Sementara Stanley J. Grenz dengan penjelasan yang agak berbeda menyebutkan bahwa postmodernisme baru lahir 15 juli 1972 yang ditandai dengan peledakan rumah berarsitektur modern di Pruitt-Igoe, St. Louis, Missouri. Peristiwa peledakan ini menandai kematian modernisme dan kelahiran postmodernisme. (Grenz, 1996:25).
Dalam bidang filsafat, istilah postmodernisme diperkenalkan oleh Jean Francois Lyotard dalam bukunya The Postmodern Condition: A Report on Knowledge yang dalam edisi Inggris terbit pada tahun 1984 dan sejak itu menjadi rujukan utama dalam diskusi-diskusi tentang postmodernisme di bidang filsafat saat ini.(Sugiarto, 1996:26-27) Penting untuk diketahui bahwa postmodernisme filosofis awalnya muncul sebagai bentuk respon terhadap modernisme yang dianggap telah melahirkan berbagai konsekuensi buruk bagi kehidupan manusia dan alam pada umumnya.

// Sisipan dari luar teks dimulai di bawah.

-- the m smallest elements of xs (multiset, arbitrary order), by partitioning
-- (Source B's _n_smallest while-loop as tail recursion over the same state xs, m, out)
def nSmallest (xs : List Int) (m : Int) (out : List Int) : List Int :=
  if 0 < m then
    if _hne : xs = [] then out  -- Python raises IndexError here (totality guard; unreachable under Pre_)
    else
      let pivot := xs.getD (xs.length / 2) 0   -- xs[len(xs)//2]; exact: the index is in range since xs ≠ []
      let lows := xs.filter (fun x => decide (x < pivot))
      if m ≤ (lows.length : Int) then nSmallest lows m out
      else
        let nEq : Int := (xs.count pivot : Int)
        if m ≤ (lows.length : Int) + nEq then
          out ++ lows ++ List.replicate (m - (lows.length : Int)).toNat pivot
        else nSmallest (xs.filter (fun x => decide (pivot < x))) (m - (lows.length : Int) - nEq)
          (out ++ lows ++ List.replicate nEq.toNat pivot)
  else out
termination_by xs.length
decreasing_by
  · rw [List.unattach_filter (g := fun x => decide (x < xs.getD (xs.length / 2) 0))
        (hf := fun x h => rfl), List.unattach_attach]
    exact pv_filter_lt xs _ (pv_mid_mem xs _hne) _ (by simp)
  · rw [List.unattach_filter (g := fun x => decide (xs.getD (xs.length / 2) 0 < x))
        (hf := fun x h => rfl), List.unattach_attach]
    exact pv_filter_lt xs _ (pv_mid_mem xs _hne) _ (by simp)

def solve_alt (arr : List Int) (N : Int) : Int :=
  let vals := nSmallest arr N []
  let k := PySem.Int.floordiv N 2
  let total := 2 * sumLargest vals k 0
  if PySem.Int.mod N 2 == 1 then total + kthLargest vals (k + 1) else total

-- ===== PRECONDITION & SPEC =====
-- Pre_ excludes N outside [0, len(arr)]: A raises IndexError for N > len(arr), and for
-- negative N its value (0 from an empty range, or a negative-index wraparound pick such as
-- arr[-1]) is an accident of Python indexing; B raises IndexError on odd negative N.
def Pre_solve (arr : List Int) (N : Int) : Prop := 0 ≤ N ∧ N ≤ (arr.length : Int)
instance (arr : List Int) (N : Int) : Decidable (Pre_solve arr N) := by unfold Pre_solve; infer_instance
def pvWitness_solve : List Int × Int := ([3, 1, 2, 5, 4], 5)
def Spec_solve (arr : List Int) (N : Int) (out : Int) : Prop := out = solve_alt arr N
instance (arr : List Int) (N : Int) (out : Int) : Decidable (Spec_solve arr N out) := by unfold Spec_solve; infer_instance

Meski demikian, dalam perkembangannya, postmodernisme filosofis tidak merepresentasikan suatu pandangan yang seragam.
Sugiharto memaparkan bahwa keragaman bentuk postmodernisme dapat dimasukkan ke dalam tiga kategori. Meski demikian, kategori ini tidak dapat dilihat secara ketat karena hanya merupakan alat bantu untuk melihat aneka gerakan secara lebih jernih dan global.
Pertama, pemikiran-pemikiran yang berusaha merefisi kemodernan untuk kembali ke pola berpikir pramodern. Beberapa tokohnya: F. Capra,J. Lovelock, Garry Zukav, dan Prigonio.
Kedua,Pemikiran-pemikiran yang terkait erat dengan dunia sastra dan banyak berurusan dengan persoalan linguistik. Kata kunci yang populer untuk kelompok ini adalah dekonstruksi. Beberapa tokohnya misalnya Derrida, Foulcault, Vattimo, Lyotard.
Ketiga, semua pemikiran yang hendak merefisi postmodernisme, tidak dengan menolak modernisme secara total, namun dengan memperbaharui premis-premisnya saja. Kelompok ini ditokohi oleh David Ray Griffin, J. Cobb Jr., David Bohm, dan Frederick Ferre. Kelompok lain yang juga dapat dimasukkan ke dalam kategori ketiga ini adalah pemikiran-pemikiran yang disatu sisi masih melihat pentingnya gambaran dunia, bahkan metafisikanya juga, disisi lain sadar pula akan relatifitasnya akibat karakter linguistik dan historiknya. Tokoh-tokohnya antara lain adalah Heidegger, Gadamer, Ricoeur, Mary Hesse, Rorty dan Apel (Sugiarto, 1996:30-31). Satu filsuf terkenal lainnya yakni Jurgen Habermas tampaknya juga dapat dimasukkan ke dalam kategori ketiga. Meskipun secara eksplisit ia menolak postmodernisme dan hanya meneruskan proyek modernitas dan tidak, namun pandangan-pandangannya memiliki elemen-elemen postmodern yang jelas.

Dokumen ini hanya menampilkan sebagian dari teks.